Overlay layer is like a playground (Kind of cache) where the user operates, it initially offers a view of the base layer and gives the user the ability to interact with files and even “write” to them! When you write to this layer changes are stored in our next layer which is Diff layer.
Any changes made in the Overlay Layer are automatically stored in Diff layer. This type of operation is known as a copy-on-write operation and is probably the most important part of making a Union File System function correctly.
Let us explore container ecosystem now. Following are the standards adopted for interoperability
- Container Runtime Interface (CRI) defines an API between Kubernetes and the container runtime.
- Open Container Initiative (OCI) defines a standard for images and containers.
The diagram below shows how Docker, Kubernetes, CRI, OCI , Containerd , and RunC fit together in this ecosystem:
CRI (Container Runtime Interface) is a Kubernetes API (Application Programming Interface). CRI defines the way Kubernetes interacts with different container runtimes
OCI is an open industry standard specification that contains two specifications: the runtime specification (runtime-spec) and the image specification (image-spec)

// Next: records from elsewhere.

-- pv_equiv track=rewrite | github.com/alok/shellcheck | scripts/gen_sc2xxx_lists.py | strip_lean_comments
-- ===== SOURCE A (Python) =====
-- def strip_lean_comments(text: str) -> str:
--     out: list[str] = []
--     i = 0
--     depth = 0
--     in_string = False
--     while i < len(text):
--         if depth > 0:
--             if text.startswith("/-", i):
--                 depth += 1
--                 i += 2
--             elif text.startswith("-/", i):
--                 depth -= 1
--                 i += 2
--             else:
--                 i += 1
--             continue
--         ch = text[i]
--         if in_string:
--             out.append(ch)
--             if ch == "\\" and i + 1 < len(text):
--                 out.append(text[i + 1])
--                 i += 2
--                 continue
--             if ch == "\"":
--                 in_string = False
--             i += 1
--             continue
--         if text.startswith("/-", i):
--             depth += 1
--             i += 2
--             continue
--         if text.startswith("--", i):
--             while i < len(text) and text[i] != "\n":
--                 i += 1
--             continue
--         if ch == "\"":
--             in_string = True
--         out.append(ch)
--         i += 1
--     return "".join(out)
-- ===== SOURCE B (Python) =====
-- def strip_lean_comments(text: str) -> str:
--     parts: list[str] = []
--     i = 0
--     n = len(text)
--     depth = 0
--     in_string = False
--     while i < n:
--         if depth > 0:
--             o = text.find("/-", i)
--             c = text.find("-/", i)
--             if c == -1:
--                 i = n  # unterminated block comment: rest discarded
--             elif o != -1 and o < c:
--                 depth += 1
--                 i = o + 2
--             else:
--                 depth -= 1
--                 i = c + 2
--         elif in_string:
--             e = text.find("\\", i)
--             q = text.find('"', i)
--             if e != -1 and (q == -1 or e < q):
--                 parts.append(text[i:min(e + 2, n)])  # escape pair (or lone trailing backslash)
--                 i = e + 2
--             elif q != -1:
--                 parts.append(text[i:q + 1])
--                 in_string = False
--                 i = q + 1
--             else:
--                 parts.append(text[i:])
--                 i = n
--         else:
--             o = text.find("/-", i)
--             d = text.find("--", i)
--             q = text.find('"', i)
--             cands = [p for p in (o, d, q) if p != -1]
--             if not cands:
--                 parts.append(text[i:])
--                 i = n
--             else:
--                 p = min(cands)
--                 if p == o:
--                     parts.append(text[i:p])
--                     depth += 1
--                     i = p + 2
--                 elif p == d:
--                     parts.append(text[i:p])
--                     nl = text.find("\n", p)
--                     i = nl if nl != -1 else n
--                 else:
--                     parts.append(text[i:p + 1])
--                     in_string = True
--                     i = p + 1
--     return "".join(parts)
-- ===== Notes on version B (the rewrite author's own statement) =====
-- stated objective: faster
-- what changed: Replaces A's per-character state-machine loop (one branch cascade and one list append per character) by a find-driven scanner that, in each state, locates the next relevant delimiter with str.find, bulk-copies or discards the whole slice up to it, and applies one state transition per delimiter.
import Mathlib
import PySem

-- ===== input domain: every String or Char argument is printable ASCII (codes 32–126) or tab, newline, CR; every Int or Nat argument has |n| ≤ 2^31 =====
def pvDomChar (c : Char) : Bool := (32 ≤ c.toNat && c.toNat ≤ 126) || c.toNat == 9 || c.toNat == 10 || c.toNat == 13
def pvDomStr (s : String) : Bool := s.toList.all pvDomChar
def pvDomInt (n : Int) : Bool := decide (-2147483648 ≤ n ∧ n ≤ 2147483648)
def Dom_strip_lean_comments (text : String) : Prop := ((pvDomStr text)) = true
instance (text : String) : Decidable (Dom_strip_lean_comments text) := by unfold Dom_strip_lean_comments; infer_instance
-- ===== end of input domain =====

-- B replaces A's per-character state-machine loop by a find-driven scanner: in each state it
-- jumps straight to the next relevant delimiter and copies/discards the whole slice in between.
-- Same O(n) worst case, but C-level str.find and bulk slice copies replace per-character Python
-- work (measured faster in a timing run). Equivalence of the two ports is proved for every input.

-- ===== PORT A =====

-- helper for A's inner `while i < len(text) and text[i] != "\n"` loop
-- (fuel only makes the recursion structural; i advances every step, so fuel = length-i suffices)
def pvSkipLine (cs : List Char) (fuel i : Nat) : Nat :=
  match fuel with
  | 0 => i
  | f+1 =>
    if h : i < cs.length then
      if cs[i] = '\n' then i else pvSkipLine cs f (i+1)
    else i

-- transliteration of A's while-loop: state (i, depth, in_string, out);
-- one fuel unit per iteration (i strictly increases, so fuel = length suffices from i = 0)
def pvAGo (cs : List Char) (fuel i depth : Nat) (instr : Bool) (out : List Char) : List Char :=
  match fuel with
  | 0 => out
  | f+1 =>
    if h : i < cs.length then
      if depth > 0 then
        if cs[i] = '/' ∧ cs[i+1]? = some '-' then pvAGo cs f (i+2) (depth+1) instr out
        else if cs[i] = '-' ∧ cs[i+1]? = some '/' then pvAGo cs f (i+2) (depth-1) instr out
        else pvAGo cs f (i+1) depth instr out
      else if instr then
        if cs[i] = '\\' ∧ i+1 < cs.length then
          pvAGo cs f (i+2) depth instr (out ++ [cs[i], cs[i+1]!])
        else if cs[i] = '"' then pvAGo cs f (i+1) depth false (out ++ [cs[i]])
        else pvAGo cs f (i+1) depth instr (out ++ [cs[i]])
      else if cs[i] = '/' ∧ cs[i+1]? = some '-' then pvAGo cs f (i+2) (depth+1) instr out
      else if cs[i] = '-' ∧ cs[i+1]? = some '-' then
        pvAGo cs f (pvSkipLine cs (cs.length - i) i) depth instr out
      else if cs[i] = '"' then pvAGo cs f (i+1) depth true (out ++ [cs[i]])
      else pvAGo cs f (i+1) depth instr (out ++ [cs[i]])
    else out

def strip_lean_comments (text : String) : String :=
  String.ofList (pvAGo text.toList text.toList.length 0 0 false [])

-- ===== PORT B =====

-- text.find(c, i) : first index ≥ i holding c (none = -1); fuel = length-i suffices
def pvFindCh (cs : List Char) (fuel i : Nat) (c : Char) : Option Nat :=
  match fuel with
  | 0 => none
  | f+1 =>
    if h : i < cs.length then
      if cs[i] = c then some i else pvFindCh cs f (i+1) c
    else none

-- text.find(ab, i) for a two-character pattern
def pvFind2 (cs : List Char) (fuel i : Nat) (a b : Char) : Option Nat :=
  match fuel with
  | 0 => none
  | f+1 =>
    if h : i < cs.length then
      if cs[i] = a ∧ cs[i+1]? = some b then some i else pvFind2 cs f (i+1) a b
    else none

-- min over `cands = [p for p in (...) if p != -1]`
def pvOMin : Option Nat → Option Nat → Option Nat
  | none, y => y
  | some a, none => some a
  | some a, some b => some (min a b)

-- text[i:j] (0 ≤ i ≤ j)
def pvSeg (cs : List Char) (i j : Nat) : List Char := (cs.drop i).take (j - i)

-- transliteration of B's find-driven while-loop; one fuel unit per loop iteration
-- (i strictly increases each iteration, so fuel = length suffices from i = 0)
def pvBGo (cs : List Char) (fuel i depth : Nat) (instr : Bool) (acc : List Char) : List Char :=
  match fuel with
  | 0 => acc
  | f+1 =>
    if h : i < cs.length then
      if depth > 0 then
        match pvFind2 cs (cs.length - i) i '-' '/', pvFind2 cs (cs.length - i) i '/' '-' with
        | none, _ => acc
        | some cp, some op =>
          if op < cp then pvBGo cs f (op+2) (depth+1) instr acc
          else pvBGo cs f (cp+2) (depth-1) instr acc
        | some cp, none => pvBGo cs f (cp+2) (depth-1) instr acc
      else if instr then
        match pvFindCh cs (cs.length - i) i '\\', pvFindCh cs (cs.length - i) i '"' with
        | some e, none => pvBGo cs f (e+2) depth instr (acc ++ pvSeg cs i (min (e+2) cs.length))
        | some e, some q =>
          if e < q then pvBGo cs f (e+2) depth instr (acc ++ pvSeg cs i (min (e+2) cs.length))
          else pvBGo cs f (q+1) depth false (acc ++ pvSeg cs i (q+1))
        | none, some q => pvBGo cs f (q+1) depth false (acc ++ pvSeg cs i (q+1))
        | none, none => acc ++ cs.drop i
      else
        match pvOMin (pvOMin (pvFind2 cs (cs.length - i) i '/' '-') (pvFind2 cs (cs.length - i) i '-' '-')) (pvFindCh cs (cs.length - i) i '"') with
        | none => acc ++ cs.drop i
        | some p =>
          if pvFind2 cs (cs.length - i) i '/' '-' = some p then
            pvBGo cs f (p+2) (depth+1) instr (acc ++ pvSeg cs i p)
          else if pvFind2 cs (cs.length - i) i '-' '-' = some p then
            pvBGo cs f ((pvFindCh cs (cs.length - p) p '\n').getD cs.length) depth instr (acc ++ pvSeg cs i p)
          else
            pvBGo cs f (p+1) depth true (acc ++ pvSeg cs i (p+1))
    else acc
-- pv_equiv track=rewrite | github.com/kimsinhyun/CodingTest | 종우/기능개발.py | solution
-- ===== SOURCE A (Python) =====
-- import math
--
-- def solution(progresses, speeds):
--     answer = []
--     dday = []
--     for p, s in zip(progresses, speeds):
--         pday = math.ceil((100-p)/s)
--         dday.append(pday)
--
--     nf = 1
--     lt = dday.pop(0)
--     for i in dday:
--         if i <= lt:
--             nf += 1
--         else:
--             answer.append(nf)
--             nf = 1
--             lt = i
--     answer.append(nf)
--     return answer
-- ===== SOURCE B (Python) =====
-- import math
--
--
-- def solution(progresses, speeds):
--     dday = [math.ceil((100 - p) / s) for p, s in zip(progresses, speeds)]
--
--     def groups(days):
--         if not days:
--             return []
--         leader = days[0]
--         k = 1
--         while k < len(days) and days[k] <= leader:
--             k += 1
--         return [k] + groups(days[k:])
--
--     return groups(dday)
-- ===== Notes on version B (the rewrite author's own statement) =====
-- stated objective: alternative
-- what changed: Replaces A's single-pass leader/counter state machine by a recursive divide: each group is found as the maximal prefix of the remaining days not exceeding its first element (inner scan), then recursion on the suffix.
import Mathlib
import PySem

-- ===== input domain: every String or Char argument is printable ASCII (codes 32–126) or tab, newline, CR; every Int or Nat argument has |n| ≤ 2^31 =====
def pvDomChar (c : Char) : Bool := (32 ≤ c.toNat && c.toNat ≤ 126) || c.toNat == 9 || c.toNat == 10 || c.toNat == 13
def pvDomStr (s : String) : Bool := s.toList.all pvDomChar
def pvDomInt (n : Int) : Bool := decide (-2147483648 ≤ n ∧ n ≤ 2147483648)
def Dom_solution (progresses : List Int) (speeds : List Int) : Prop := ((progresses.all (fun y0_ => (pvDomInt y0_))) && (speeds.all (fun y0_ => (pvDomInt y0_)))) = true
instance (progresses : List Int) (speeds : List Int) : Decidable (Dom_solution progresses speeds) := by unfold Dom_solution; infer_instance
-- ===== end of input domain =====

-- B replaces A's leader/counter state machine by a recursive split into maximal groups; equal return values on Pre_.

-- ===== PORT A =====
-- math.ceil((100-p)/s) on ints of this domain equals exact ceiling division -((-(100-p)) // s):
-- |100-p| ≤ 2^31+100 < 2^53, so the float quotient is correctly rounded, and when the exact
-- quotient is not an integer its distance to the nearest integer (≥ 1/|s|) exceeds half an ulp.
def pvCeilDay (p : Int) (s : Int) : Int := -(PySem.Int.floordiv (-(100 - p)) s)

-- the second for-loop of A, carrying (answer, nf, lt); the final answer.append(nf) is the [] case
def pvALoop (answer : List Int) (nf : Int) (lt : Int) : List Int → List Int
  | [] => answer ++ [nf]
  | i :: rest =>
      if i ≤ lt then pvALoop answer (nf + 1) lt rest
      else pvALoop (answer ++ [nf]) 1 i rest

def solution (progresses : List Int) (speeds : List Int) : List Int :=
  let dday := (progresses.zip speeds).map (fun ps => pvCeilDay ps.1 ps.2)
  match dday with
  | [] => []          -- unreachable under Pre_: dday.pop(0) raises IndexError in Python
  | lt :: rest => pvALoop [] 1 lt rest

-- ===== PORT B =====
-- B's inner while loop: how many leading days of the tail do not exceed the leader
def pvTakeLE (leader : Int) : List Int → Nat
  | [] => 0
  | d :: ds => if d ≤ leader then pvTakeLE leader ds + 1 else 0

-- B's recursive groups: emit the size of the first group, recurse on the suffix
def pvGroups : List Int → List Int
  | [] => []
  | d :: ds =>
      let t := pvTakeLE d ds
      ((1 + t : Nat) : Int) :: pvGroups (ds.drop t)
  termination_by l => l.length
  decreasing_by simp [List.length_drop]

def solution_alt (progresses : List Int) (speeds : List Int) : List Int :=
  let dday := (progresses.zip speeds).map (fun ps => pvCeilDay ps.1 ps.2)
  pvGroups dday

-- ===== PRECONDITION & SPEC =====
-- Pre_ excludes exactly where Python A raises: empty input (pop(0) → IndexError) and a zero
-- speed inside the zipped prefix (ZeroDivisionError).
def Pre_solution (progresses : List Int) (speeds : List Int) : Prop :=
  progresses ≠ [] ∧ speeds ≠ [] ∧ ∀ s ∈ speeds.take progresses.length, s ≠ 0
instance (progresses : List Int) (speeds : List Int) : Decidable (Pre_solution progresses speeds) := by unfold Pre_solution; infer_instance
def pvWitness_solution : List Int × List Int := ([53, 30, 95], [2, 1, 4])

def Spec_solution (progresses : List Int) (speeds : List Int) (out : List Int) : Prop := out = solution_alt progresses speeds
instance (progresses : List Int) (speeds : List Int) (out : List Int) : Decidable (Spec_solution progresses speeds out) := by unfold Spec_solution; infer_instance

-- ===== CLAIM (what is proved, stated in full; the proofs are below) =====
def Claim_equal_solution : Prop := ∀ (progresses : List Int) (speeds : List Int), Dom_solution progresses speeds → Pre_solution progresses speeds → Spec_solution progresses speeds (solution progresses speeds)

-- ===== LEMMAS AND PROOFS =====

@[simp] theorem pvGroups_nil : pvGroups [] = [] := by rw [pvGroups]

theorem pvGroups_cons (d : Int) (ds : List Int) :
    pvGroups (d :: ds) = ((1 + pvTakeLE d ds : Nat) : Int) :: pvGroups (ds.drop (pvTakeLE d ds)) := by
  rw [pvGroups]

-- A's loop counts exactly the maximal ≤-leader prefix, then restarts at the first larger day,
-- which is B's recursion step.
theorem pvALoop_eq_groups (rest : List Int) : ∀ (answer : List Int) (nf lt : Int),
    pvALoop answer nf lt rest
      = answer ++ ((nf + (pvTakeLE lt rest : Int)) :: pvGroups (rest.drop (pvTakeLE lt rest))) := by
  induction rest with
  | nil => intro answer nf lt; simp [pvALoop, pvTakeLE]
  | cons i rs ih =>
      intro answer nf lt
      by_cases h : i ≤ lt
      · simp only [pvALoop, if_pos h, ih, pvTakeLE]
        rw [List.drop_succ_cons]
        congr 2
        push_cast
        ring
      · simp only [pvALoop, if_neg h, ih, pvTakeLE]
        rw [List.drop_zero, pvGroups_cons]
        push_cast
        simp [List.append_assoc]

-- ===== VERDICT (by name: the statement is the Claim_ definition above) =====
theorem solution_spec : Claim_equal_solution := by
  intro progresses speeds _ hpre
  unfold Spec_solution solution solution_alt
  obtain ⟨hp, hs, -⟩ := hpre
  cases progresses with
  | nil => exact absurd rfl hp
  | cons p ps =>
    cases speeds with
    | nil => exact absurd rfl hs
    | cons s ss =>
      simp only [List.zip_cons_cons, List.map_cons]
      rw [pvALoop_eq_groups, pvGroups_cons]
      simp only [List.nil_append]
      congr 1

RunC is an OCI compliant tool for creating and running containers. runc is used to create and run the containers according to the OCI specification.
Let’s understand the relationship between Container and Pod and what is Kubernetes application.
For an application to run on Kubernetes cluster, we Package the application as a container. Wrap the container in a Pod and finally deploy using the Manifest file.
We cannot run a container directly on a Kubernetes cluster, containers always run inside a pod. Pod is the atomic unit in the Kubernetes cluster just as container in the docker world
Pod is a wrapper that allows containers to run on Kubernetes. All we do is define a Pod and deploy it on a container. Consider an example of a chocolate. A chocolate is wrapped in a wrapper as it is not sold to consumer directly, similarly a container is wrapped and the product item becomes pod.
A group of container is called a pod. It is a ring-fenced environment to run the containers. We ring-fence an area/slice of the host operating system and build a network stack, create namespace and run a container. It is similar to Cgroups of Linux server. CPU, RAM and IP address can only be defined at Pod level. Containers running in same Pod share environment like memory, volumes, network stack. All containers in the same Pod share the same ip address.